When not on the road with Doom Flamingo or up and coming collab group Tauk Moore, Kanika calls Charleston, SC home. She was born in Charleston and got her start singing with family in church. Over the years, she became a full-time vocalist working on diverse projects and performances with Doom Flamingo, Motown Throwdown, Widespread Panic, Umphreys Mcgee, Andy Frasco, String Cheese Incident, Terraphonics, Everyone Orchestra, Black Noize, Charleston Jazz Orchestra, Gina Castillo, and many more.

Patrick Davis

A mainstay of contemporary American roots music, Patrick Davis has spent two decades leaving his mark onstage, on record, and in the writing room. He’s been a critically-acclaimed solo artist. A road warrior. Founder of music festivals like Songwriters in Paradise. Most importantly, Davis has established himself as a prolific songwriter, penning tunes not only for his own albums, but also for icons like Guy Clark and Jimmy Buffett.

With Carolina When I Die, he reintroduces himself as a Southern storyteller and classic craftsman. It’s a modern-day album steeped in the timeless sounds of his influences: the smooth soul of Ray Charles, the heartland folk-rock of Jackson Browne, the nuanced country of Lyle Lovett, and the big-band bombast of Joe Cocker’s Mad Dogs & Englishmen. Tying those sounds together is a versatile musician who, having already established himself as a hit songwriter for others, is rededicating himself to his own records. Carolina When I Die may be the fifth full-length release of Davis’ catalog, but it marks a new beginning, too.

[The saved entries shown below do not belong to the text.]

-- pv_equiv track=rewrite | github.com/alexdelprete/ha-abb-fimer-pvi-vsn-rest | scripts/vsn-mapping-generator/extract_manual_changes.py | compare_data
-- ===== SOURCE A (Python) =====
-- def compare_data(original, edited):
--     """Compare original and edited data, return differences."""
--     changes = {
--         "label": [],
--         "description": [],
--         "display_name": []
--     }
--
--     for sunspec_name in edited:
--         if sunspec_name not in original:
--             continue  # New point in edited file, skip
--
--         orig = original[sunspec_name]
--         edit = edited[sunspec_name]
--
--         # Check Label changes
--         if orig["Label"] != edit["Label"]:
--             changes["label"].append({
--                 "sunspec_name": sunspec_name,
--                 "vsn700": edit["REST Name (VSN700)"],
--                 "vsn300": edit["REST Name (VSN300)"],
--                 "old": orig["Label"],
--                 "new": edit["Label"]
--             })
--
--         # Check Description changes
--         if orig["Description"] != edit["Description"]:
--             changes["description"].append({
--                 "sunspec_name": sunspec_name,
--                 "vsn700": edit["REST Name (VSN700)"],
--                 "vsn300": edit["REST Name (VSN300)"],
--                 "old": orig["Description"],
--                 "new": edit["Description"]
--             })
--
--         # Check HA Display Name changes
--         if orig["HA Display Name"] != edit["HA Display Name"]:
--             changes["display_name"].append({
--                 "sunspec_name": sunspec_name,
--                 "vsn700": edit["REST Name (VSN700)"],
--                 "vsn300": edit["REST Name (VSN300)"],
--                 "old": orig["HA Display Name"],
--                 "new": edit["HA Display Name"]
--             })
--
--     return changes
-- ===== SOURCE B (Python) =====
-- def compare_data(original, edited):
--     """Compare original and edited data, return differences."""
--     def field_diffs(field):
--         return [
--             {
--                 "sunspec_name": name,
--                 "vsn700": edit["REST Name (VSN700)"],
--                 "vsn300": edit["REST Name (VSN300)"],
--                 "old": original[name][field],
--                 "new": edit[field],
--             }
--             for name, edit in edited.items()
--             if name in original and original[name][field] != edit[field]
--         ]
--
--     return {
--         "label": field_diffs("Label"),
--         "description": field_diffs("Description"),
--         "display_name": field_diffs("HA Display Name"),
--     }
-- ===== Notes on version B (the rewrite author's own statement) =====
-- stated objective: simpler
-- what changed: Replaces the single loop that threads a three-list mutable 'changes' accumulator (with three sequential in-place appends per key) by one per-field comprehension: each category is built independently as a filter-and-map pass over edited, so no accumulator state exists at all.
import Mathlib
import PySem

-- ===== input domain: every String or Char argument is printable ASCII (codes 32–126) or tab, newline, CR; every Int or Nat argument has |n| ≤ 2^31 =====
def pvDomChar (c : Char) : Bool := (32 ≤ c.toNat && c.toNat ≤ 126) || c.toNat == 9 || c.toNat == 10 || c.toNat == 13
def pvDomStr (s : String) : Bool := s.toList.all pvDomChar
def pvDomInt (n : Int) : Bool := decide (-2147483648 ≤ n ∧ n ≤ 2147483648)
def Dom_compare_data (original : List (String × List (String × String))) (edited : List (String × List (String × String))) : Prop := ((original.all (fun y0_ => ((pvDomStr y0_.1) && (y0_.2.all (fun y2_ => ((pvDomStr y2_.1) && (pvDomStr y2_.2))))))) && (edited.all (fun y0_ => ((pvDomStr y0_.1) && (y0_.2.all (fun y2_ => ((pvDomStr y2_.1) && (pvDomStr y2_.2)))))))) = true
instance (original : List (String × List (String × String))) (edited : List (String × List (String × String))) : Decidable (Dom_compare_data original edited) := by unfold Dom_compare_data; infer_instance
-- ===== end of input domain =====

-- B builds each change category by an independent filter-and-map pass over `edited`
-- instead of A's single loop threading a three-list accumulator; same cost, simpler.
-- ===== PORT A =====

-- d[k] for the inner string dicts; Pre_ guarantees the key is present wherever A evaluates it.
def lkS (d : List (String × String)) (k : String) : String := (d.lookup k).getD ""

-- the body of A's `for sunspec_name in edited` loop, threading the (label, description, display_name) accumulator
def stepA (original edited : List (String × List (String × String)))
    (ch : List (List (String × String)) × List (List (String × String)) × List (List (String × String)))
    (p : String × List (String × String)) :
    List (List (String × String)) × List (List (String × String)) × List (List (String × String)) :=
  match original.lookup p.1 with
  | none => ch
  | some orig =>
    let edit := (edited.lookup p.1).getD []
    let ch := if lkS orig "Label" ≠ lkS edit "Label" then
        (ch.1 ++ [[("sunspec_name", p.1), ("vsn700", lkS edit "REST Name (VSN700)"),
                   ("vsn300", lkS edit "REST Name (VSN300)"), ("old", lkS orig "Label"),
                   ("new", lkS edit "Label")]], ch.2.1, ch.2.2)
      else ch
    let ch := if lkS orig "Description" ≠ lkS edit "Description" then
        (ch.1, ch.2.1 ++ [[("sunspec_name", p.1), ("vsn700", lkS edit "REST Name (VSN700)"),
                   ("vsn300", lkS edit "REST Name (VSN300)"), ("old", lkS orig "Description"),
                   ("new", lkS edit "Description")]], ch.2.2)
      else ch
    let ch := if lkS orig "HA Display Name" ≠ lkS edit "HA Display Name" then
        (ch.1, ch.2.1, ch.2.2 ++ [[("sunspec_name", p.1), ("vsn700", lkS edit "REST Name (VSN700)"),
                   ("vsn300", lkS edit "REST Name (VSN300)"), ("old", lkS orig "HA Display Name"),
                   ("new", lkS edit "HA Display Name")]])
      else ch
    ch

def compare_data (original : List (String × List (String × String))) (edited : List (String × List (String × String))) : List (String × List (List (String × String))) :=
  let ch := edited.foldl (stepA original edited) ([], [], [])
  [("label", ch.1), ("description", ch.2.1), ("display_name", ch.2.2)]

-- ===== PORT B =====

-- one element of B's comprehension: the record for `p` if `field` changed, else nothing
def checkB (original : List (String × List (String × String))) (field : String)
    (p : String × List (String × String)) : Option (List (String × String)) :=
  match original.lookup p.1 with
  | none => none
  | some orig =>
    if lkS orig field ≠ lkS p.2 field then
      some [("sunspec_name", p.1), ("vsn700", lkS p.2 "REST Name (VSN700)"),
            ("vsn300", lkS p.2 "REST Name (VSN300)"), ("old", lkS orig field),
            ("new", lkS p.2 field)]
    else none

-- B's `field_diffs`: a single filter-and-map pass over edited.items()
def fieldDiffs (original edited : List (String × List (String × String))) (field : String) :
    List (List (String × String)) :=
  edited.filterMap (checkB original field)

def compare_data_alt (original : List (String × List (String × String))) (edited : List (String × List (String × String))) : List (String × List (List (String × String))) :=
  [("label", fieldDiffs original edited "Label"),
   ("description", fieldDiffs original edited "Description"),
   ("display_name", fieldDiffs original edited "HA Display Name")]

-- ===== PRECONDITION & SPEC =====
-- does the string dict d have key k?
def hasK (d : List (String × String)) (k : String) : Bool := (d.lookup k).isSome

-- Pre_ excludes exactly (a) inputs where the Python A raises KeyError — a matched point whose
-- rows lack one of the three compared fields, or differ in a field while the edited row lacks a
-- REST-name key (B raises on the same inputs) — and (b) association lists whose edited keys are
-- not distinct, which do not arise from Python dicts.
def Pre_compare_data (original : List (String × List (String × String))) (edited : List (String × List (String × String))) : Prop :=
  (edited.map Prod.fst).Nodup ∧
  (edited.all (fun p =>
    match original.lookup p.1 with
    | none => true
    | some orig =>
      let edit := (edited.lookup p.1).getD []
      hasK orig "Label" && hasK orig "Description" && hasK orig "HA Display Name" &&
      hasK edit "Label" && hasK edit "Description" && hasK edit "HA Display Name" &&
      (!(lkS orig "Label" != lkS edit "Label" || lkS orig "Description" != lkS edit "Description" ||
         lkS orig "HA Display Name" != lkS edit "HA Display Name") ||
       (hasK edit "REST Name (VSN700)" && hasK edit "REST Name (VSN300)")))) = true
instance (original : List (String × List (String × String))) (edited : List (String × List (String × String))) : Decidable (Pre_compare_data original edited) := by unfold Pre_compare_data; infer_instance

def pvWitness_compare_data : (List (String × List (String × String))) × (List (String × List (String × String))) :=
  ([("p1", [("Label", "A"), ("Description", "d"), ("HA Display Name", "h")])],
   [("p1", [("Label", "B"), ("Description", "d"), ("HA Display Name", "h"),
            ("REST Name (VSN700)", "r7"), ("REST Name (VSN300)", "r3")]),
    ("p2", [("Label", "X")])])

def Spec_compare_data (original : List (String × List (String × String))) (edited : List (String × List (String × String))) (out : List (String × List (List (String × String)))) : Prop := out = compare_data_alt original edited
instance (original : List (String × List (String × String))) (edited : List (String × List (String × String))) (out : List (String × List (List (String × String)))) : Decidable (Spec_compare_data original edited out) := by unfold Spec_compare_data; infer_instance

-- ===== CLAIM (what is proved, stated in full; the proofs are below) =====
def Claim_equal_compare_data : Prop := ∀ (original : List (String × List (String × String))) (edited : List (String × List (String × String))), Dom_compare_data original edited → Pre_compare_data original edited → Spec_compare_data original edited (compare_data original edited)

-- ===== LEMMAS AND PROOFS =====

-- A-side per-field check, still looking `edit` up via edited[p.1] as A's loop body does
def checkA (original edited : List (String × List (String × String))) (field : String)
    (p : String × List (String × String)) : Option (List (String × String)) :=
  match original.lookup p.1 with
  | none => none
  | some orig =>
    let edit := (edited.lookup p.1).getD []
    if lkS orig field ≠ lkS edit field then
      some [("sunspec_name", p.1), ("vsn700", lkS edit "REST Name (VSN700)"),
            ("vsn300", lkS edit "REST Name (VSN300)"), ("old", lkS orig field),
            ("new", lkS edit field)]
    else none

theorem foldl_stepA (original edited : List (String × List (String × String)))
    (l : List (String × List (String × String)))
    (acc : List (List (String × String)) × List (List (String × String)) × List (List (String × String))) :
    List.foldl (stepA original edited) acc l =
      (acc.1 ++ l.filterMap (checkA original edited "Label"),
       acc.2.1 ++ l.filterMap (checkA original edited "Description"),
       acc.2.2 ++ l.filterMap (checkA original edited "HA Display Name")) := by
  induction l generalizing acc with
  | nil => simp
  | cons p l ih =>
    simp only [List.foldl_cons, ih, List.filterMap_cons]
    unfold stepA checkA
    cases h : original.lookup p.1 with
    | none => simp
    | some orig =>
      simp only []
      split_ifs <;> simp
  
theorem lookup_eq_of_nodup {β : Type} (l : List (String × β)) (p : String × β)
    (hn : (l.map Prod.fst).Nodup) (hp : p ∈ l) : l.lookup p.1 = some p.2 := by
  induction l with
  | nil => simp at hp
  | cons q l ih =>
    simp only [List.map_cons, List.nodup_cons] at hn
    rcases List.mem_cons.mp hp with h | h
    · subst h; simp [List.lookup]
    · have hne : q.1 ≠ p.1 := by
        intro he
        exact hn.1 (he ▸ (List.mem_map.mpr ⟨p, h, rfl⟩))
      have hb : (p.1 == q.1) = false := by simpa using Ne.symm hne
      simp only [List.lookup, hb]
      exact ih hn.2 h

theorem checkA_eq_checkB (original edited : List (String × List (String × String)))
    (field : String) (hn : (edited.map Prod.fst).Nodup)
    (p : String × List (String × String)) (hp : p ∈ edited) :
    checkA original edited field p = checkB original field p := by
  unfold checkA checkB
  rw [lookup_eq_of_nodup edited p hn hp]
  simp

theorem fieldDiffs_eq (original edited : List (String × List (String × String)))
    (field : String) (hn : (edited.map Prod.fst).Nodup) :
    edited.filterMap (checkA original edited field) = fieldDiffs original edited field := by
  unfold fieldDiffs
  exact List.filterMap_congr (fun p hp => checkA_eq_checkB original edited field hn p hp)

-- ===== VERDICT (by name: the statement is the Claim_ definition above) =====
theorem compare_data_spec : Claim_equal_compare_data := by
  intro original edited _ hpre
  unfold Spec_compare_data compare_data compare_data_alt
  rw [foldl_stepA]
  simp only [List.nil_append]
  rw [fieldDiffs_eq original edited "Label" hpre.1,
      fieldDiffs_eq original edited "Description" hpre.1,
      fieldDiffs_eq original edited "HA Display Name" hpre.1]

“I’ve always said I’m a very late bloomer,” he explains. “I didn’t move to Nashville until I was 25, and then I spent years writing songs for projects that weren’t my own. It’s taken me some time to figure out who I am, and that’s ok. The journey never ends. If it does, maybe you’re not doing it right. To me, Carolina When I Die is one of the most important parts of that journey, because it’s an album that says, ‘This is who Patrick Davis truly is.’”

Carolina When I Die nods to Davis’ small-town roots in Camden, South Carolina, where he spent most of his adolescence. His father was a working musician who taught his son to appreciate the good stuff, from the Beatles to Van Morrison. When he was still young, Davis would attend his dad’s shows and climb onstage for a song or two, laying the foundation for the career he’d launch as an adult. With “Carolina When I Die,” the album’s title track, he reflects on countless miles traveled since leaving that childhood home. “I’ve rambled all around this world, seen the Northern Lights / I have drank with kings and queens and señoritas of the night,” he sings over a finger-plucked acoustic guitar. The song isn’t just a travelogue; it’s a love song for one’s home, with Davis longing to go back to the place where it all began.

If “Carolina When I Die” unfolds like Davis’ own story, then “Six String Dreams” is the story of musicians everywhere. Written alongside Sadler Vaden — longtime guitarist for Jason Isbell and the 400 Unit — and rooted in a 1970s-worthy soul groove, the song pays tribute to blue-collar troubadours who make their living beneath the stage lights. During the rest of Carolina When I Die, Davis gets funky on “L-O-V-E” (written with Randolph Randolph, who recorded his own version of the song on the Grammy-nominated album Got Soul), teams up with the late Guy Clark for “Wrong Side of the Tracks,” and examines the colorblind friendship between two characters on the stunning “Black Jesus.” Some songs make room for stacked layers of electric guitar, brass, organ, and vocal harmonies — a dense sound that Davis regularly recreates in a live setting with his 11-piece touring band, Patrick Davis & His Midnight Choir — while others are simple, stark, acoustic recordings that shine a light on Davis’ own delivery. It’s an eclectic mix, delivered by a lyrically-driven songwriter who’s never been afraid to embrace the full range of his influences.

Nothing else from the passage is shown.